Here is a simple performance comparison of the above code compared to tcllib's HMAC-sha256 code (pure Tcl implementations for both):

128 bytes

Poly1305 - pure Tcl - 128 bytes
193.6676 microseconds per iteration
HMAC-SHA256 - pure Tcl - 128 bytes
919.1384 microseconds per iteration

1024 bytes

Poly1305 - pure Tcl - 1024 bytes
1476.0026 microseconds per iteration
HMAC-SHA256 - pure Tcl - 1024 bytes
3037.9848 microseconds per iteration

2048 bytes

Poly1305 - pure Tcl - 2048 bytes
2862.2865 microseconds per iteration
HMAC-SHA256 - pure Tcl - 2048 bytes
5592.3639 microseconds per iteration

4096 bytes

Poly1305 - pure Tcl - 4096 bytes
5752.5026 microseconds per iteration
HMAC-SHA256 - pure Tcl - 4096 bytes
10104.6838 microseconds per iteration

8092 bytes

Poly1305 - pure Tcl - 8092 bytes
11050.4179 microseconds per iteration
HMAC-SHA256 - pure Tcl - 8092 bytes
19202.6242 microseconds per iteration

65536 bytes

Poly1305 - pure Tcl - 65536 bytes
88696.99309999999 microseconds per iteration
HMAC-SHA256 - pure Tcl - 65536 bytes
147730.62420000002 microseconds per iteration

1048576 bytes

Poly1305 - pure Tcl - 1048576 bytes
1403489.3573 microseconds per iteration
HMAC-SHA256 - pure Tcl - 1048576 bytes
2381001.2313 microseconds per iteration

Poly1305 is roughly 2-5x faster than HMAC for short messages, and about 1.75x faster for longer messages.

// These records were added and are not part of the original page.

-- B's index comparison: first-boundary ≤ first-undone iff the kept (non-boundary) block has no undone line
lemma pvFirstIndex_le_iff_gen (p q : String → Bool) :
    ∀ (tail : List String),
      decide (pvFirstIndex p tail ≤ pvFirstIndex q tail) =
      (tail.takeWhile (fun l => !p l)).all (fun l => !q l) := by
  intro tail
  induction tail with
  | nil => simp [pvFirstIndex]
  | cons x rest ih =>
    cases hp : p x
    · cases hq : q x
      · simp only [pvFirstIndex, hp, hq, Bool.false_eq_true, if_false, List.takeWhile_cons,
          Bool.not_false, if_true, List.all_cons, Bool.true_and]
        rw [← ih]
        simp
      · simp [pvFirstIndex, hp, hq, List.takeWhile_cons]
    · simp [pvFirstIndex, hp, List.takeWhile_cons]

-- B = 'no [ ] in the deeper-indented block of the sliced tail'
lemma alt_eq (curPos ci : Int) (lines : List String) :
    checkForUnDoneSubtasks_alt curPos ci lines =
      (((PySem.List.slice lines (some (curPos + 1)) none).takeWhile
          (fun l => decide (ci < (PySem.Str.count l "\t" : Int)))).all
        (fun l => !PySem.Str.isIn "[ ]" l)) := by
  unfold checkForUnDoneSubtasks_alt
  dsimp only
  rw [pvFirstIndex_le_iff_gen]
  have hfun : (fun l => !(decide ((PySem.Str.count l "\t" : Int) ≤ ci))) =
      (fun l => decide (ci < (PySem.Str.count l "\t" : Int))) := by
    funext l
    rw [← decide_not]
    simp [not_le]
  rw [hfun]
  simp [pvUndone]

-- outside D_'s 'tail all deep-and-done, list top has a deep undone line', the wrapped scan adds nothing
lemma agree_append (suffix rest : List String) (p q : String → Bool)
    (h : ¬ ((suffix.all (fun l => p l && !q l)) = true ∧ ((rest.takeWhile p).any q) = true)) :
    (((suffix ++ rest).takeWhile p).all (fun l => !q l)) =
      ((suffix.takeWhile p).all (fun l => !q l)) := by
  by_cases hall : suffix.all p
  · have hself : suffix.takeWhile p = suffix :=
      List.takeWhile_eq_self_iff.mpr (by simpa [List.all_eq_true] using hall)
    rw [List.takeWhile_append, if_pos (by rw [hself]), List.all_append, hself]
    by_cases hq : suffix.all (fun l => !q l)
    · have hpq : suffix.all (fun l => p l && !q l) = true := by
        simp only [List.all_eq_true] at hall hq ⊢
        intro l hl
        simp [hall l hl, hq l hl]
      have hany : (rest.takeWhile p).any q = false := by
        rcases Bool.eq_false_or_eq_true ((rest.takeWhile p).any q) with h' | h'
        · exact absurd ⟨hpq, h'⟩ h
        · exact h'
      have : (rest.takeWhile p).all (fun l => !q l) = true := by
        simp only [List.all_eq_true]
        intro l hl
        simp only [List.any_eq_false] at hany
        simp [hany l hl]
      rw [hq, this]
      rfl
    · rw [Bool.eq_false_iff.mpr hq]
      simp
  · have hne : (suffix.takeWhile p).length ≠ suffix.length := by
      intro hlen
      apply hall
      have hself := (List.takeWhile_prefix (l := suffix) p).eq_of_length hlen
      exact List.all_eq_true.mpr fun x hx => List.takeWhile_eq_self_iff.mp hself x hx
    rw [List.takeWhile_append, if_neg hne]

-- ===== VERDICT (by name: the statement is the Claim_ definition above) =====
theorem checkForUnDoneSubtasks_spec : Claim_unchanged_checkForUnDoneSubtasks := by
  intro curPos ci lines _ hpre hnd
  unfold D_checkForUnDoneSubtasks at hnd
  rw [alt_eq]
  by_cases hsign : 0 ≤ curPos + 1
  · -- nonnegative start: both read the plain suffix
    obtain ⟨k, hk⟩ : ∃ k : Nat, curPos + 1 = (k : Int) := ⟨(curPos + 1).toNat, by omega⟩
    unfold checkForUnDoneSubtasks
    rw [hk]
    have hfuel : ((lines.length : Int) - (k : Int)).toNat = lines.length - k := by omega
    rw [hfuel, pvALoop_nonneg lines ci (lines.drop k) k true rfl, Bool.true_and]
    rw [PySem.List.slice_from lines (by omega)]
    simp
  · -- negative start inside Pre_: A wraps, but agrees outside D_
    push_neg at hsign
    set m : Nat := (-(curPos + 1)).toNat with hmdef
    have hmn : m ≤ lines.length := by
      unfold Pre_checkForUnDoneSubtasks at hpre
      omega
    have hk : curPos + 1 = -(m : Int) := by omega
    unfold checkForUnDoneSubtasks
    rw [hk]
    have hfuel' : ((lines.length : Int) - -(m : Int)).toNat = lines.length + m := by omega
    rw [hfuel', pvALoop_neg lines ci m true hmn]
    rw [PySem.List.slice_from_neg_natCast lines m (by omega), Bool.true_and]
    rw [hk, PySem.List.slice_from_neg_natCast lines m (by omega)] at hnd
    apply agree_append
    rintro ⟨h1, h2⟩
    refine hnd ⟨by omega, ?_, ?_⟩
    · simpa [pvDeeper, pvUndone] using h1
    · simpa [pvDeeper, pvUndone] using h2

theorem checkForUnDoneSubtasks_changed : Claim_changed_checkForUnDoneSubtasks := by
  unfold Claim_changed_checkForUnDoneSubtasks; decide

theorem checkForUnDoneSubtasks_tight : Claim_exact_checkForUnDoneSubtasks := by
  intro curPos ci lines _ hpre hD
  unfold D_checkForUnDoneSubtasks at hD
  obtain ⟨hneg, hall, hany⟩ := hD
  set m : Nat := (-(curPos + 1)).toNat with hmdef
  have hmn : m ≤ lines.length := by
    unfold Pre_checkForUnDoneSubtasks at hpre
    omega
  have hk : curPos + 1 = -(m : Int) := by omega
  rw [hk, PySem.List.slice_from_neg_natCast lines m (by omega)] at hall
  replace hall : ((lines.drop (lines.length - m)).all
      (fun l => decide (ci < (PySem.Str.count l "\t" : Int)) && !PySem.Str.isIn "[ ]" l)) = true := by
    simpa [pvDeeper, pvUndone] using hall
  replace hany : ((lines.takeWhile (fun l => decide (ci < (PySem.Str.count l "\t" : Int)))).any
      (fun l => PySem.Str.isIn "[ ]" l)) = true := by
    simpa [pvDeeper, pvUndone] using hany
  set suffix := lines.drop (lines.length - m) with hsufdef
  have hsufall : suffix.all (fun l => decide (ci < (PySem.Str.count l "\t" : Int))) = true := by
    simp only [List.all_eq_true] at hall ⊢
    intro l hl
    have h := hall l hl
    rw [Bool.and_eq_true] at h
    simpa using h.1
  have hsufdone : suffix.all (fun l => !PySem.Str.isIn "[ ]" l) = true := by
    simp only [List.all_eq_true] at hall ⊢
    intro l hl
    have h := hall l hl
    rw [Bool.and_eq_true] at h
    simpa using h.2
  have hself : suffix.takeWhile (fun l => decide (ci < (PySem.Str.count l "\t" : Int))) = suffix :=
    List.takeWhile_eq_self_iff.mpr (by simpa [List.all_eq_true] using hsufall)
  -- A returns false: the wrapped rescan reaches the undone line at the top
  have hA : checkForUnDoneSubtasks curPos ci lines = false := by
    unfold checkForUnDoneSubtasks
    rw [hk]
    have hfuel : ((lines.length : Int) - -(m : Int)).toNat = lines.length + m := by omega
    rw [hfuel, pvALoop_neg lines ci m true hmn]
    rw [List.takeWhile_append, if_pos (by rw [hself]), List.all_append]
    have hfalse : (lines.takeWhile (fun l => decide (ci < (PySem.Str.count l "\t" : Int)))).all
        (fun l => !PySem.Str.isIn "[ ]" l) = false := by
      rcases List.any_eq_true.mp hany with ⟨l, hl, hq⟩
      rcases Bool.eq_false_or_eq_true ((lines.takeWhile
          (fun l => decide (ci < (PySem.Str.count l "\t" : Int)))).all
          (fun l => !PySem.Str.isIn "[ ]" l)) with h' | h'
      · rw [List.all_eq_true] at h'
        have hc : PySem.Chars.isIn ['[', ' ', ']'] l.toList = true := by simpa using hq
        have hc' : PySem.Chars.isIn ['[', ' ', ']'] l.toList = false := by simpa using h' l hl
        rw [hc] at hc'
        cases hc'
      · exact h'
    rw [hfalse]
    simp
  -- B returns true: the sliced tail is all deeper-indented done lines
  have hB : checkForUnDoneSubtasks_alt curPos ci lines = true := by
    rw [alt_eq, hk, PySem.List.slice_from_neg_natCast lines m (by omega), ← hsufdef, hself, hsufdone]
  rw [hA, hB]
  simp
-- pv_equiv track=rewrite | github.com/weikangliang/DDSM | script/data_iterator_new.py | construct_closest_user_id_list
-- ===== SOURCE A (Python) =====
-- import bisect
--
-- def construct_closest_user_id_list(source_dicts, sorted_item_behaviors, current_user, current_item, current_timestamp, max_user_count=5):
--     if current_item not in sorted_item_behaviors:
--         return None
--
--     records = sorted_item_behaviors[current_item]
--     index = bisect.bisect_left(records, (current_user, current_timestamp))
--     closest_user_list = []
--     closest_user_time_list = []
--     # 向左查找最近的用户
--     left_index = index - 1
--     while left_index >= 0 and len(closest_user_list) < max_user_count:
--         user = records[left_index][0]
--         # if user == current_user:  # 这个用户可能多次购买过该物品
--         #     continue
--         closest_user_list.append(source_dicts[0][user] if user in source_dicts[0] else 0)
--         closest_user_time_list.append(records[left_index][1])
--         left_index -= 1
--     closest_user_list.reverse(), closest_user_time_list.reverse()
--     return closest_user_list, closest_user_time_list
-- ===== SOURCE B (Python) =====
-- import bisect
--
-- def construct_closest_user_id_list(source_dicts, sorted_item_behaviors, current_user, current_item, current_timestamp, max_user_count=5):
--     if current_item not in sorted_item_behaviors:
--         return None
--     records = sorted_item_behaviors[current_item]
--     index = bisect.bisect_left(records, (current_user, current_timestamp))
--     window = records[max(0, index - max_user_count):index]
--     return ([source_dicts[0].get(u, 0) for u, _ in window],
--             [t for _, t in window])
-- ===== Notes on version B (the rewrite author's own statement) =====
-- stated objective: simpler
-- what changed: The backward while-loop that appends up to max_user_count entries and then reverses both lists is replaced by taking the contiguous slice records[max(0, index - max_user_count):index] once and mapping the two comprehensions over it, with no mutable accumulators, no index bookkeeping and no final reverse.
import Mathlib
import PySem

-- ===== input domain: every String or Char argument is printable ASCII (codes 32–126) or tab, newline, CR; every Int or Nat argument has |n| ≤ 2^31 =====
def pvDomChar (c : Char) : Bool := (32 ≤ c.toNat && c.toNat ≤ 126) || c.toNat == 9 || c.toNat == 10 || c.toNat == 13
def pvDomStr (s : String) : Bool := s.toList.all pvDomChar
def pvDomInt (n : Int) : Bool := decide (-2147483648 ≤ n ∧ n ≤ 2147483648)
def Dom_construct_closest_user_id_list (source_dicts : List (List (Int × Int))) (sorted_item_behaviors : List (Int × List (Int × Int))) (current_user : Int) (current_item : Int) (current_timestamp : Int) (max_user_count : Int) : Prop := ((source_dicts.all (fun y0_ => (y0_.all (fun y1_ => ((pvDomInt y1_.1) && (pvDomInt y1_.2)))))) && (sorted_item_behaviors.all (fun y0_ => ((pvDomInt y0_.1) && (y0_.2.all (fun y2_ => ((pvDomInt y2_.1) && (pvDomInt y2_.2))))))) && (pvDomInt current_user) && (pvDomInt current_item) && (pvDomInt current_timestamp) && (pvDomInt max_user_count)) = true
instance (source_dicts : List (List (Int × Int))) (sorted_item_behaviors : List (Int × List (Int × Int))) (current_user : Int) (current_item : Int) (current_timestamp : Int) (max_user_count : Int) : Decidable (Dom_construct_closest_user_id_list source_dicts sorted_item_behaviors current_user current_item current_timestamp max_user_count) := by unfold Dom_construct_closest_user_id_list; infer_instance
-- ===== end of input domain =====

-- B replaces A's backward while-loop + final reverse by one contiguous slice of the records
-- and two maps over it (objective: simpler). On empty source_dicts both Pythons raise
-- IndexError on the same inputs (source_dicts[0] with a nonempty window); the ports read
-- source_dicts[0] as headD [] there, identically in both.


-- ===== PORT A =====
-- Python tuple comparison (u, t) < (u', t') (lexicographic), as bisect uses it
def pvPairLt (p q : Int × Int) : Bool := p.1 < q.1 || (p.1 == q.1 && p.2 < q.2)

-- bisect.bisect_left(records, x): lo = 0, hi = len; while lo < hi: mid = (lo+hi)//2; …
-- (fuel = records.length bounds the iteration count, hi - lo shrinks each step;
--  shared helper: BOTH Pythons call the same library function bisect.bisect_left)
def pvBisectLoop (records : List (Int × Int)) (x : Int × Int) : Nat → Nat → Nat → Nat
  | 0, lo, _ => lo
  | fuel + 1, lo, hi =>
    if lo < hi then
      -- mid = (lo + hi) // 2
      if pvPairLt (records.getD ((lo + hi) / 2) (0, 0)) x then pvBisectLoop records x fuel ((lo + hi) / 2 + 1) hi
      else pvBisectLoop records x fuel lo ((lo + hi) / 2)
    else lo

-- A's backward while-loop: while left_index >= 0 and len(closest_user_list) < max_user_count: …
-- (records[left_index] via getD: left_index is provably in range whenever the loop body runs)
def pvALoop (d : PySem.Dict Int Int) (records : List (Int × Int)) (max_user_count : Int)
    (left_index : Int) (ul tl : List Int) : List Int × List Int :=
  if h : 0 ≤ left_index ∧ (ul.length : Int) < max_user_count then
    let rec0 := records.getD left_index.toNat (0, 0)
    pvALoop d records max_user_count (left_index - 1)
      (ul ++ [PySem.Dict.getD d rec0.1 0]) (tl ++ [rec0.2])
  else (ul, tl)
termination_by (left_index + 1).toNat
decreasing_by omega

def construct_closest_user_id_list (source_dicts : List (List (Int × Int))) (sorted_item_behaviors : List (Int × List (Int × Int))) (current_user : Int) (current_item : Int) (current_timestamp : Int) (max_user_count : Int) : Option (List Int × List Int) :=
  match (PySem.Dict.mk sorted_item_behaviors).get? current_item with
  | none => none     -- if current_item not in sorted_item_behaviors: return None
  | some records =>
    let index := pvBisectLoop records (current_user, current_timestamp) records.length 0 records.length
    let d := PySem.Dict.mk (source_dicts.headD [])
    let r := pvALoop d records max_user_count ((index : Int) - 1) [] []
    some (r.1.reverse, r.2.reverse)

-- ===== PORT B =====
def construct_closest_user_id_list_alt (source_dicts : List (List (Int × Int))) (sorted_item_behaviors : List (Int × List (Int × Int))) (current_user : Int) (current_item : Int) (current_timestamp : Int) (max_user_count : Int) : Option (List Int × List Int) :=
  match (PySem.Dict.mk sorted_item_behaviors).get? current_item with
  | none => none
  | some records =>
    let index : Int := pvBisectLoop records (current_user, current_timestamp) records.length 0 records.length
    let window := PySem.List.slice records (some (max 0 (index - max_user_count))) (some index)
    let d := PySem.Dict.mk (source_dicts.headD [])
    some (window.map (fun p => PySem.Dict.getD d p.1 0), window.map (fun p => p.2))

-- ===== PRECONDITION & SPEC =====
def Spec_construct_closest_user_id_list (source_dicts : List (List (Int × Int))) (sorted_item_behaviors : List (Int × List (Int × Int))) (current_user : Int) (current_item : Int) (current_timestamp : Int) (max_user_count : Int) (out : Option (List Int × List Int)) : Prop := out = construct_closest_user_id_list_alt source_dicts sorted_item_behaviors current_user current_item current_timestamp max_user_count
instance (source_dicts : List (List (Int × Int))) (sorted_item_behaviors : List (Int × List (Int × Int))) (current_user : Int) (current_item : Int) (current_timestamp : Int) (max_user_count : Int) (out : Option (List Int × List Int)) : Decidable (Spec_construct_closest_user_id_list source_dicts sorted_item_behaviors current_user current_item current_timestamp max_user_count out) := by unfold Spec_construct_closest_user_id_list; infer_instance

-- ===== CLAIM (what is proved, stated in full; the proofs are below) =====
def Claim_equal_construct_closest_user_id_list : Prop := ∀ (source_dicts : List (List (Int × Int))) (sorted_item_behaviors : List (Int × List (Int × Int))) (current_user : Int) (current_item : Int) (current_timestamp : Int) (max_user_count : Int), Dom_construct_closest_user_id_list source_dicts sorted_item_behaviors current_user current_item current_timestamp max_user_count → Spec_construct_closest_user_id_list source_dicts sorted_item_behaviors current_user current_item current_timestamp max_user_count (construct_closest_user_id_list source_dicts sorted_item_behaviors current_user current_item current_timestamp max_user_count)

-- ===== LEMMAS AND PROOFS =====
theorem pvBisectLoop_le (records : List (Int × Int)) (x : Int × Int) :
    ∀ (fuel lo hi : Nat), lo ≤ hi → pvBisectLoop records x fuel lo hi ≤ hi := by
  intro fuel
  induction fuel with
  | zero => intro lo hi h; simpa [pvBisectLoop] using h
  | succ fuel ih =>
    intro lo hi h
    rw [pvBisectLoop]
    split
    · split
      · exact ih _ _ (by omega)
      · exact le_trans (ih _ _ (by omega)) (by omega)
    · exact h

theorem pvALoop_spec (d : PySem.Dict Int Int) (records : List (Int × Int)) (m : Int) :
    ∀ (i : Nat), i ≤ records.length → ∀ (ul tl : List Int),
    pvALoop d records m ((i : Int) - 1) ul tl =
      (ul ++ (((records.drop (((i : Int) - (m - ul.length)).toNat)).take
                 (i - ((i : Int) - (m - ul.length)).toNat)).map
               (fun p => PySem.Dict.getD d p.1 0)).reverse,
       tl ++ (((records.drop (((i : Int) - (m - ul.length)).toNat)).take
                 (i - ((i : Int) - (m - ul.length)).toNat)).map
               (fun p => p.2)).reverse) := by
  intro i
  induction i with
  | zero =>
    intro _ ul tl
    rw [pvALoop, dif_neg (by omega)]
    simp
  | succ i ih =>
    intro hlen ul tl
    rw [pvALoop]
    by_cases hc : (ul.length : Int) < m
    · rw [dif_pos ⟨by omega, hc⟩]
      have hi : i < records.length := by omega
      have hrec : records.getD ((i : Int) + 1 - 1).toNat (0, 0) = records[i] := by
        have : ((i : Int) + 1 - 1).toNat = i := by omega
        rw [this, List.getD_eq_getElem _ _ hi]
      have hstep : ((i : Int) + 1 - 1) - 1 = (i : Int) - 1 := by ring
      rw [show ((i : Int) + 1 - 1) = ((i : Int) + 1) - 1 by ring] at hrec
      simp only [Nat.cast_succ] at *
      rw [hstep, hrec, ih (by omega)]
      -- window bookkeeping
      set c : Int := m - ul.length with hcdef
      have hc1 : 1 ≤ c := by omega
      set s : Nat := ((i : Int) + 1 - c).toNat with hsdef
      have hs_le : s ≤ i := by omega
      have hs' : ((i : Int) - (m - ((ul.length : Int) + 1))).toNat = s := by omega
      have hlen' : (ul ++ [PySem.Dict.getD d records[i].1 0]).length = ul.length + 1 := by simp
      have hlen'' : (tl ++ [records[i].2]).length = tl.length + 1 := by simp
      have hwin : (records.drop s).take (i + 1 - s) =
          (records.drop s).take (i - s) ++ [records[i]] := by
        have h1 : i + 1 - s = (i - s) + 1 := by omega
        rw [h1, List.take_add_one]
        have h2 : (records.drop s)[i - s]? = some records[i] := by
          rw [List.getElem?_drop]
          have : s + (i - s) = i := by omega
          rw [this, List.getElem?_eq_getElem hi]
        rw [h2]
        rfl
      simp only [hlen', Nat.cast_add, Nat.cast_one, hs']
      rw [show (m - ((ul.length : Int) + 1)) = c - 1 by omega] at *
      rw [hwin]
      simp
    · rw [dif_neg (by omega)]
      have hempty : i + 1 - ((i : Int) + 1 - (m - ul.length)).toNat = 0 := by omega
      simp only [Nat.cast_succ] at *
      rw [hempty]
      simp

theorem construct_closest_user_id_list_spec : Claim_equal_construct_closest_user_id_list := by
  intro sd sib cu ci ct m _
  unfold Spec_construct_closest_user_id_list
  unfold construct_closest_user_id_list construct_closest_user_id_list_alt
  cases hlook : (PySem.Dict.mk sib).get? ci with
  | none => rfl
  | some records =>
    simp only []
    set n : Nat := pvBisectLoop records (cu, ct) records.length 0 records.length with hndef
    have hn : n ≤ records.length := pvBisectLoop_le records (cu, ct) records.length 0 records.length (Nat.zero_le _)
    set d := PySem.Dict.mk (sd.headD []) with hddef
    have hA := pvALoop_spec d records m n hn [] []
    rw [hA]
    have hmax : max 0 ((n : Int) - m) = (((((n : Int) - m).toNat) : Nat) : Int) := by omega
    rw [hmax, PySem.List.slice_natCast]
    have htake : n - (((n : Int) - m).toNat) = n - ((n : Int) - (m - (([] : List Int).length : Int))).toNat := by
      simp
    simp only [List.length_nil, Nat.cast_zero, sub_zero] at *
    simp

Both are quite slow in Tcl though, so a good C implementation is a better bet if you need to authenticate large amounts of data. (It's also considerably easier to write constant-time code in C).

nem - 2018-11-02 12:20:53

I should say that when used in the AEAD construction of ChaCha20-Poly1305, timing side-channels are of relatively less concern as the derived poly1305 key is unique to each message and the only other data fed into the MAC is the encrypted ciphertext, which is obviously not secret. So the chance of an attacker learning anything interesting from such a timing side-channel is very slim (this is not the case for AES-GCM for example, where the same MAC key is used for every message).